Non-peer reviewed bobbins.
jonesdave
5 / 5 (4) Feb 04, 2018
......Safire Project in which the electric sun and electric comet (among other concepts) hypotheses are being tested as we discuss.


I'll do you all a favour, and maybe save you some money; don't bother, both of those concepts have already been shown to be nonsense, and are thoroughly ruled out at very high confidence levels.

jonesdave
5 / 5 (4) Feb 04, 2018
If Safire is really testing the electric sun then what results specifically will rule out the electric sun hypothesis?

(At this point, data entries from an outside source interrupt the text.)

-- pv_equiv track=rewrite | github.com/rbrn1999/leetcode-sol | problems/2568. Minimum Impossible OR.py | minImpossibleOR
-- ===== SOURCE A (Python) =====
-- from typing import List
--
-- def minImpossibleOR(nums: List[int]) -> int:
--     nums = set(nums)
--     if 1 not in nums:
--         return 1
--
--     num = 2
--
--     while num in nums:
--         num *= 2
--
--     return num
-- ===== SOURCE B (Python) =====
-- from typing import List
--
-- def minImpossibleOR(nums: List[int]) -> int:
--     mask = 0
--     for x in nums:
--         if x > 0 and x & (x - 1) == 0:
--             mask |= x
--     return (mask + 1) & ~mask
-- ===== Notes on version B (the rewrite author's own statement) =====
-- stated objective: simpler
-- what changed: Replaced A's set construction plus multiply-and-probe while loop by a single pass that ORs every positive power-of-two element into a bitmask and returns the lowest unset bit of the mask via the closed-form bit expression (mask + 1) & ~mask.
import Mathlib
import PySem

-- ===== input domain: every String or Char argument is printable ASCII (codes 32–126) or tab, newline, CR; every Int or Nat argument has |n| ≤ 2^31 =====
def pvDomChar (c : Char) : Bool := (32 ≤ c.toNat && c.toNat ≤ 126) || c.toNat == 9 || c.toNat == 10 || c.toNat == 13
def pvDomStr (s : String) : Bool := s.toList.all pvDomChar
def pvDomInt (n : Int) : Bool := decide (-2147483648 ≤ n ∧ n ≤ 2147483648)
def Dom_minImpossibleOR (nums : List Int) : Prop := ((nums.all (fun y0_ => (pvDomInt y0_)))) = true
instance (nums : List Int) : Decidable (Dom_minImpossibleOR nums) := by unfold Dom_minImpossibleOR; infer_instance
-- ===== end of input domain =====

-- B replaces A's set + multiply-and-probe loop by one bitmask pass and a closed-form lowest-unset-bit expression (objective: simpler).

-- ===== PORT A =====
-- termination helpers for A's while loop (the loop variable doubles, so the set of
-- list elements ≥ it strictly shrinks whenever the loop continues)
theorem pvFilterMono (p q : Int → Bool) (s : List Int) (hpq : ∀ x, q x = true → p x = true) :
    (s.filter q).length ≤ (s.filter p).length := by
  induction s with
  | nil => simp
  | cons a t ih =>
    simp only [List.filter_cons]
    by_cases hq : q a = true
    · rw [hq, hpq a hq]; simpa using ih
    · simp only [Bool.not_eq_true] at hq
      rw [hq]
      by_cases hp : p a = true
      · rw [hp]; simp; omega
      · simp only [Bool.not_eq_true] at hp; rw [hp]; simpa using ih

The fact that they have to plug it into the mains ought to be one :)

mackita
1.7 / 5 (3) Feb 04, 2018
Some features these LCDM models are still missing, because they illustrate only tiny portion of Universe. According to these accretion based model the appearance of Universe should change with distance - which is not what we observe. We observe way too many mature galaxies (these with many heavy elements in their spectra) even in most distant areas of Universe. They also don't describe well the dark matter features (filaments in particular) which have different origin than Jeans instability. And these models also fail in description of features of galaxies based on merging and accretion. Too bad is, these models are opposed only by Plasma Universe supporters, which are equally bigot and biased like the mainstream.
cantdrive85
1 / 5 (5) Feb 04, 2018
The fact that they have to plug it into the mains ought to be one :)

Birkeland had to plug in his Terella, and he was correct with his auroral model. How could that be?

which are equally bigot and biased like the mainstream.

You're right Zephir, we hold pseudoscientist Laviolette in a similar regard to the other great pseudoscientists such as Eddington and Einstein.
savvys84
not rated yet Feb 05, 2018
' sudden evolutionary shift ' how absurd.
Nothing is sudden in this universe including the big bang
Hyperfuzzy
not rated yet Feb 05, 2018
Nice pics, but all this is the product of the wrinkles in Field's of an infinite set of diametrical fields, nothing more.

There's even more up close, where time an space are constrained.

Didn't this explain everything? I think so, find a flaw!
mackita
not rated yet Feb 22, 2018
The results of the computer simulations are problem-ridden, and have been since the very first ones. The clumping matter, it turns out, creates too many small "dwarf" galaxies. Also, the distribution of dark matter inside the galaxies is too peaked towards the middle, a trouble known as the "cusp problem." The simulations also leave some observations unexplained, such as an empirically well-established relation between the brightness of a galaxy and the velocity of its outermost stars, known as the Tully-Fisher-relation.